I encountered another railway bridge, but from a different line, the Dearne Valley Railway.  It was a reminder of how interconnected the railways and the collieries had been, with sidings and branches threading all across the district to get the coal away to ports and cities.  Now it was all gone.


The sight of Thurnscoe on the horizon cheered me immensely.  I was nearly there!  Even with my pace slowed down after I BEAT GOOGLE, I was still exhausted.  My thighs and knees were straining; my feet hated every single step.  I longed for a decent sit down.  That was it.


There has been a farming village here since Roman times; it was recorded in the Domesday Book as Terunsc.  The tower of the church dates from the eleventh century, and there are houses dating from the 17th century in the village.  I'm telling you all this because I couldn't give a stuff about taking in its scenic highlights at that point.  All I wanted to do right then was find the station and, hopefully, a bench.


I staggered along the road, no doubt looking like one of the walking dead, in pain and exhausted.  Twice I was nearly mown down by people in invalid cars; can we not get them to fit bells to the handlebars or something?  I passed an Asda, and a sports ground, and my main thought as I saw them was where the effing frig is your god damned station Thurnscoe?


I was ecstatic to see the station sign.  Overjoyed.  Grinning like a fool, I crossed the road and positioned myself underneath.


Medical students may wish to compare and contrast my face there with my face outside Darton station, and use it as a reference point for "exhaustion".

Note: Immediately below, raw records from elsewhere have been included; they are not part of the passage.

-- pv_equiv track=rewrite | github.com/vladrochian/formal-grammar-utils | main.py | get_word_transitions_from_rule
-- ===== SOURCE A (Python) =====
-- from typing import List, Tuple, Dict
--
-- def get_word_transitions_from_rule(w: str, from_str: str, to_str: str) -> List[str]:
--     pos = w.find(from_str)
--     ans: List[str] = []
--     while pos != -1:
--         new_w = w[:pos] + to_str + w[pos + len(from_str):]
--         ans.append(new_w)
--         pos = w.find(from_str, pos + 1)
--     return ans
-- ===== SOURCE B (Python) =====
-- def get_word_transitions_from_rule(w, from_str, to_str):
--     n, m = len(w), len(from_str)
--     poss = list(range(n - m + 1))
--     for j, c in enumerate(from_str):
--         poss = [i for i in poss if w[i + j] == c]
--     return [w[:i] + to_str + w[i + m:] for i in poss]
-- ===== Notes on version B (the rewrite author's own statement) =====
-- stated objective: alternative
-- what changed: Inverts the loop structure: instead of A's stateful while-loop jumping occurrence-to-occurrence with str.find, B loops over the PATTERN characters, each pass filtering a candidate-position list (staged pattern-major filtering), then maps the surviving positions to rewritten words.
import Mathlib
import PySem

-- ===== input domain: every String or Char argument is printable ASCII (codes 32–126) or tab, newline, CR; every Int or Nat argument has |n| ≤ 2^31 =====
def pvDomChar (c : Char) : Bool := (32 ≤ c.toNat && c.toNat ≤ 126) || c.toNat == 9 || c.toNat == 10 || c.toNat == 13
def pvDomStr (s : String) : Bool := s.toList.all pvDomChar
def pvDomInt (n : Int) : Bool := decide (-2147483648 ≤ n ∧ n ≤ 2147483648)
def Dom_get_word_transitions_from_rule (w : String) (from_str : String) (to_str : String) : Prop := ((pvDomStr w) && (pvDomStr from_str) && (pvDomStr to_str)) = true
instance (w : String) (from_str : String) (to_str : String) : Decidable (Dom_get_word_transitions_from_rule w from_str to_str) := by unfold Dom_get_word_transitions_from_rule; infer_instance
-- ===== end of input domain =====

-- B inverts the loop structure: a pattern-major staged filter over candidate positions instead of A's stateful str.find while-loop (alternative, same cost).


-- ===== PORT A =====
-- the while-loop: pos jumps from occurrence to occurrence via w.find(from_str, pos + 1);
-- fuel (length + 2) only makes the recursion structural — it is never exhausted, since pos strictly increases and is ≤ len(w)
def pvALoop (cs fs ts : List Char) (fuel : Nat) (pos : Int) : List String :=
  match fuel with
  | 0 => []
  | fuel' + 1 =>
    if pos = -1 then []
    else
      String.ofList (PySem.Chars.slice cs none (some pos) ++ ts ++
          PySem.Chars.slice cs (some (pos + (fs.length : Int))) none) ::
        pvALoop cs fs ts fuel' (PySem.Chars.findFrom cs fs (pos + 1) none)

def get_word_transitions_from_rule (w : String) (from_str : String) (to_str : String) : List String :=
  pvALoop w.toList from_str.toList to_str.toList (w.toList.length + 2)
    (PySem.Chars.find w.toList from_str.toList)

-- ===== PORT B =====
-- Source B: poss = list(range(n - m + 1)); one filtering pass per pattern character; then map positions to words.
-- (w[i + j] is ported as pyGet? == some c: every surviving i has i + j in range, so Python never raises here.)
def get_word_transitions_from_rule_alt (w : String) (from_str : String) (to_str : String) : List String :=
  let cs := w.toList
  let fs := from_str.toList
  let ts := to_str.toList
  let m : Int := fs.length
  let poss0 := PySem.List.pyRange 0 ((cs.length : Int) - m + 1) 1
  let poss := (PySem.List.enumerate fs 0).foldl
      (fun ps jc => ps.filter (fun i => PySem.Chars.pyGet? cs (i + jc.1) == some jc.2)) poss0
  poss.map (fun i => String.ofList (PySem.Chars.slice cs none (some i) ++ ts ++
      PySem.Chars.slice cs (some (i + m)) none))

-- ===== PRECONDITION & SPEC =====
def Spec_get_word_transitions_from_rule (w : String) (from_str : String) (to_str : String) (out : List String) : Prop := out = get_word_transitions_from_rule_alt w from_str to_str
instance (w : String) (from_str : String) (to_str : String) (out : List String) : Decidable (Spec_get_word_transitions_from_rule w from_str to_str out) := by unfold Spec_get_word_transitions_from_rule; infer_instance

-- ===== CLAIM (what is proved, stated in full; the proofs are below) =====
def Claim_equal_get_word_transitions_from_rule : Prop := ∀ (w : String) (from_str : String) (to_str : String), Dom_get_word_transitions_from_rule w from_str to_str → Spec_get_word_transitions_from_rule w from_str to_str (get_word_transitions_from_rule w from_str to_str)

-- ===== LEMMAS AND PROOFS =====

-- the canonical value both programs compute: the match positions in increasing order, mapped to the rewritten word
def pvOut (cs ts : List Char) (m i : Nat) : String :=
  String.ofList (cs.take i ++ ts ++ cs.drop (i + m))

def pvCanon (cs fs ts : List Char) (k : Nat) : List String :=
  ((List.range (cs.length + 1 - fs.length)).filter
      (fun i => decide (k ≤ i ∧ fs <+: cs.drop i))).map (pvOut cs ts fs.length)

theorem pvOutCast (cs ts : List Char) (m i : Nat) :
    String.ofList (PySem.Chars.slice cs none (some (i : Int)) ++ ts ++
        PySem.Chars.slice cs (some ((i : Int) + (m : Int))) none) = pvOut cs ts m i := by
  have h2 : ((i : Int) + (m : Int)) = (((i + m : Nat)) : Int) := by push_cast; ring
  rw [pvOut, h2]
  simp only [PySem.Chars.slice_eq_listSlice]
  rw [PySem.List.slice_to_natCast, PySem.List.slice_from_natCast]

theorem pvNoOcc {cs fs : List Char} {k i : Nat} (hk : k ≤ i)
    (h : fs <+: List.drop i cs) : fs <:+: List.drop k cs := by
  have : List.drop i cs = List.drop (i - k) (List.drop k cs) := by
    rw [List.drop_drop]; congr 1; omega
  rw [this] at h
  exact h.isInfix.trans (List.drop_suffix _ _).isInfix

theorem pvFilter_min {N q k : Nat} {P : Nat → Prop} [DecidablePred P]
    (hq : q < N) (hkq : k ≤ q) (hP : P q)
    (hmin : ∀ i, k ≤ i → i < q → ¬ P i) :
    (List.range N).filter (fun i => decide (k ≤ i ∧ P i)) =
      q :: (List.range N).filter (fun i => decide (q + 1 ≤ i ∧ P i)) := by
  have hsplit : List.range N = List.range' 0 q ++ (q :: List.range' (q + 1) (N - q - 1)) := by
    rw [List.range_eq_range']
    have hd : N - q = (N - q - 1) + 1 := by omega
    have h1 : (q :: List.range' (q + 1) (N - q - 1)) = List.range' q (N - q) := by
      conv_rhs => rw [hd]
      rw [List.range'_succ]
    rw [h1]
    have h2 := @List.range'_append 0 q (N - q) 1
    simp only [one_mul, Nat.zero_add] at h2
    have h3 : q + (N - q) = N := by omega
    rw [h3] at h2
    exact h2.symm
  rw [hsplit]
  simp only [List.filter_append, List.filter_cons]
  have h1 : List.filter (fun i => decide (k ≤ i ∧ P i)) (List.range' 0 q) = [] := by
    rw [List.filter_eq_nil_iff]
    intro a ha
    have : a < q := by have := List.mem_range'_1.mp ha; omega
    simp only [decide_eq_true_eq, not_and]
    intro hka; exact hmin a hka this
  have h2 : List.filter (fun i => decide (q + 1 ≤ i ∧ P i)) (List.range' 0 q) = [] := by
    rw [List.filter_eq_nil_iff]
    intro a ha
    have : a < q := by have := List.mem_range'_1.mp ha; omega
    simp only [decide_eq_true_eq, not_and]
    omega
  rw [h1, h2]
  have hq1 : decide (k ≤ q ∧ P q) = true := by simp [hkq, hP]
  have hq2 : decide (q + 1 ≤ q ∧ P q) = false := by simp
  rw [hq1, hq2]
  simp only [List.nil_append, if_true, Bool.false_eq_true, if_false]
  congr 1
  apply List.filter_congr
  intro a ha
  have : q + 1 ≤ a := by have := List.mem_range'_1.mp ha; omega
  simp [this]; omega

theorem pvFilter_none {cs fs : List Char} {k N : Nat}
    (h : ¬ fs <:+: List.drop k cs) :
    (List.range N).filter (fun i => decide (k ≤ i ∧ fs <+: List.drop i cs)) = [] := by
  rw [List.filter_eq_nil_iff]
  intro a _
  simp only [decide_eq_true_eq, not_and]
  intro hka hpre
  exact h (pvNoOcc hka hpre)

theorem pvFindFrom_past (cs fs : List Char) :
    PySem.Chars.findFrom cs fs ((cs.length : Int) + 1) none = -1 := by
  simp only [PySem.Chars.findFrom]
  have h1 : ¬ ((cs.length : Int) + 1 < 0) := by omega
  have h2 : (cs.length : Int) < (cs.length : Int) + 1 := by omega
  simp [h1, h2]

theorem pvLoopA (cs fs ts : List Char) :
    ∀ (fuel k : Nat), k ≤ cs.length + 1 → cs.length + 2 - k ≤ fuel →
    pvALoop cs fs ts fuel (PySem.Chars.findFrom cs fs (k : Int) none) =
      pvCanon cs fs ts k := by
  intro fuel
  induction fuel with
  | zero => intro k hk hf; omega
  | succ fuel' ih =>
    intro k hk hf
    by_cases hend : PySem.Chars.findFrom cs fs (k : Int) none = -1
    · rw [hend]
      have hnil : pvALoop cs fs ts (fuel' + 1) (-1) = [] := by simp [pvALoop]
      rw [hnil]
      by_cases hkl : k ≤ cs.length
      · have hno := (PySem.Chars.findFrom_natCast_eq_neg_one_iff cs fs k hkl).mp hend
        rw [pvCanon, pvFilter_none hno, List.map_nil]
      · -- k = length + 1: every i in range is < k
        rw [pvCanon]
        have : (List.range (cs.length + 1 - fs.length)).filter
            (fun i => decide (k ≤ i ∧ fs <+: cs.drop i)) = [] := by
          rw [List.filter_eq_nil_iff]
          intro a ha
          have : a < cs.length + 1 - fs.length := List.mem_range.mp ha
          simp only [decide_eq_true_eq, not_and]
          intro h; omega
        rw [this, List.map_nil]
    · have hkl : k ≤ cs.length := by
        by_contra hgt
        have hk1 : k = cs.length + 1 := by omega
        rw [hk1] at hend
        exact hend (by exact_mod_cast pvFindFrom_past cs fs)
      obtain ⟨hkp, hocc, hmin⟩ := PySem.Chars.findFrom_natCast_spec cs fs k hkl hend
      set p := PySem.Chars.findFrom cs fs (k : Int) none with hp
      have hp0 : 0 ≤ p := le_trans (by exact_mod_cast Nat.zero_le k) hkp
      set q := p.toNat with hqdef
      have hpq : p = (q : Int) := by omega
      -- p ≤ length: p = k + find (drop k cs) fs and find ≤ length of drop
      have hple : p ≤ (cs.length : Int) := by
        rw [hp, PySem.Chars.findFrom_natCast cs fs k hkl]
        split
        · omega
        · have := PySem.Chars.find_le_length (List.drop k cs) fs
          simp only [List.length_drop] at this
          omega
      have hqle : q ≤ cs.length := by omega
      have hmle : fs.length ≤ (List.drop q cs).length := hocc.length_le
      have hqm : q + fs.length ≤ cs.length := by
        simp only [List.length_drop] at hmle; omega
      have hqN : q < cs.length + 1 - fs.length := by omega
      have hkq : k ≤ q := by omega
      -- unfold one loop step
      rw [pvALoop]
      rw [if_neg hend]
      have hstep : p + 1 = ((q + 1 : Nat) : Int) := by omega
      rw [hstep]
      rw [ih (q + 1) (by omega) (by omega)]
      rw [pvCanon, pvCanon]
      rw [pvFilter_min hqN hkq hocc (fun i h1 h2 => hmin i h1 h2)]
      rw [List.map_cons]
      -- the produced word equals pvOut at q
      have hhead : String.ofList (PySem.Chars.slice cs none (some p) ++ ts ++
          PySem.Chars.slice cs (some (p + (fs.length : Int))) none) = pvOut cs ts fs.length q := by
        rw [hpq]; exact pvOutCast cs ts fs.length q
      rw [hhead]

-- a fold of filters is one filter by the conjunction of all the per-pass predicates
theorem pvFoldFilter {α β : Type} (l : List β) (ps : List α) (p : β → α → Bool) :
    l.foldl (fun ps b => ps.filter (p b)) ps = ps.filter (fun a => l.all (fun b => p b a)) := by
  induction l generalizing ps with
  | nil => simp
  | cons b l ih =>
    simp only [List.foldl_cons, ih, List.filter_filter, List.all_cons]
    apply List.filter_congr
    intro a _
    rw [Bool.and_comm]

-- passing every per-character test is exactly "fs is a prefix of cs dropped at the position"
theorem pvAllMatch (fs : List Char) : ∀ (cs : List Char) (a b : Nat),
    ((PySem.List.enumerate fs (a : Int)).all
        (fun jc => PySem.Chars.pyGet? cs ((b : Int) + jc.1) == some jc.2)) =
      decide (fs <+: cs.drop (b + a)) := by
  induction fs with
  | nil => intro cs a b; simp [PySem.List.enumerate_nil]
  | cons f fs ih =>
    intro cs a b
    rw [PySem.List.enumerate_cons, List.all_cons]
    have hc : ((a : Int) + 1) = ((a + 1 : Nat) : Int) := by push_cast; ring
    rw [hc, ih cs (a + 1) b]
    have hba : b + (a + 1) = (b + a) + 1 := by omega
    rw [hba]
    have hidx : ((b : Int) + (a : Int)) = (((b + a : Nat)) : Int) := by push_cast; ring
    have hg : PySem.Chars.pyGet? cs ((b : Int) + (a : Int)) = cs[b + a]? := by
      rw [hidx]; exact PySem.List.pyGet?_natCast cs (b + a)
    rw [hg]
    by_cases h : b + a < cs.length
    · have hpre : (f :: fs <+: List.drop (b + a) cs) ↔
          (f = cs[b + a] ∧ fs <+: List.drop (b + a + 1) cs) := by
        conv_lhs => rw [List.drop_eq_getElem_cons h]
        rw [List.cons_prefix_cons]
      rw [List.getElem?_eq_getElem h]
      by_cases he : f = cs[b + a]
      · simp only [hpre]; simp [he]
      · have hne : cs[b + a] ≠ f := fun hh => he hh.symm
        simp only [hpre]; simp [he, hne]
    · have hdrop : cs.drop (b + a) = [] := List.drop_eq_nil_of_le (by omega)
      rw [hdrop, List.getElem?_eq_none (by omega : cs.length ≤ b + a)]
      simp

theorem pvAltCanon (cs fs ts : List Char) :
    ((PySem.List.enumerate fs 0).foldl
        (fun ps jc => ps.filter (fun i => PySem.Chars.pyGet? cs (i + jc.1) == some jc.2))
        (PySem.List.pyRange 0 ((cs.length : Int) - (fs.length : Int) + 1) 1)).map
      (fun i => String.ofList (PySem.Chars.slice cs none (some i) ++ ts ++
          PySem.Chars.slice cs (some (i + (fs.length : Int))) none)) =
    pvCanon cs fs ts 0 := by
  rw [pvFoldFilter]
  by_cases hm : fs.length ≤ cs.length + 1
  · have hN : ((cs.length : Int) - (fs.length : Int) + 1) = ((cs.length + 1 - fs.length : Nat) : Int) := by
      push_cast [Nat.cast_sub hm]; ring
    rw [hN, PySem.List.pyRange_zero_natCast]
    rw [List.filter_map, List.map_map]
    rw [pvCanon]
    have hpred : ∀ k ∈ List.range (cs.length + 1 - fs.length),
        ((fun i : Int => (PySem.List.enumerate fs 0).all
            (fun jc => PySem.Chars.pyGet? cs (i + jc.1) == some jc.2)) ∘
          (fun k : Nat => (k : Int))) k =
        decide ((0 : Nat) ≤ k ∧ fs <+: cs.drop k) := by
      intro k _
      simp only [Function.comp]
      have h0 : (0 : Int) = ((0 : Nat) : Int) := rfl
      rw [h0, pvAllMatch fs cs 0 k]
      simp
    rw [List.filter_congr hpred]
    apply List.map_congr_left
    intro i _
    simp only [Function.comp_apply]
    exact pvOutCast cs ts fs.length i
  · have hneg : ¬ ((0:Int) < (cs.length : Int) - (fs.length : Int) + 1) := by omega
    have : PySem.List.pyRange 0 ((cs.length : Int) - (fs.length : Int) + 1) 1 = [] := by
      simp [PySem.List.pyRange, hneg]
    rw [this]
    have : cs.length + 1 - fs.length = 0 := by omega
    rw [pvCanon, this]
    simp

-- ===== VERDICT (by name: the statement is the Claim_ definition above) =====
theorem get_word_transitions_from_rule_spec : Claim_equal_get_word_transitions_from_rule := by
  intro w from_str to_str _
  unfold Spec_get_word_transitions_from_rule
  unfold get_word_transitions_from_rule get_word_transitions_from_rule_alt
  rw [pvAltCanon]
  rw [← PySem.Chars.findFrom_zero]
  have := pvLoopA w.toList from_str.toList to_str.toList (w.toList.length + 2) 0 (by omega) (by omega)
  simpa using this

Up some steps (damn you!) and then I was on the platform, taking in the wonderful beauty that was a station bench.  I sank into it happily.  There was half an hour until the train was due, and I fully intended not moving from that spot until it arrived.

Then it began to rain.


1 comment:

David said...

Another great read and more cliff-hanging drama.

South Yorkshire is full of twats. They all have a vast inferiority complex that they live in the shitty part of the greatest and most beautiful County.

Ivor Cutler once described a character as having a "for-goodness-sake-cut-it-off" moustache.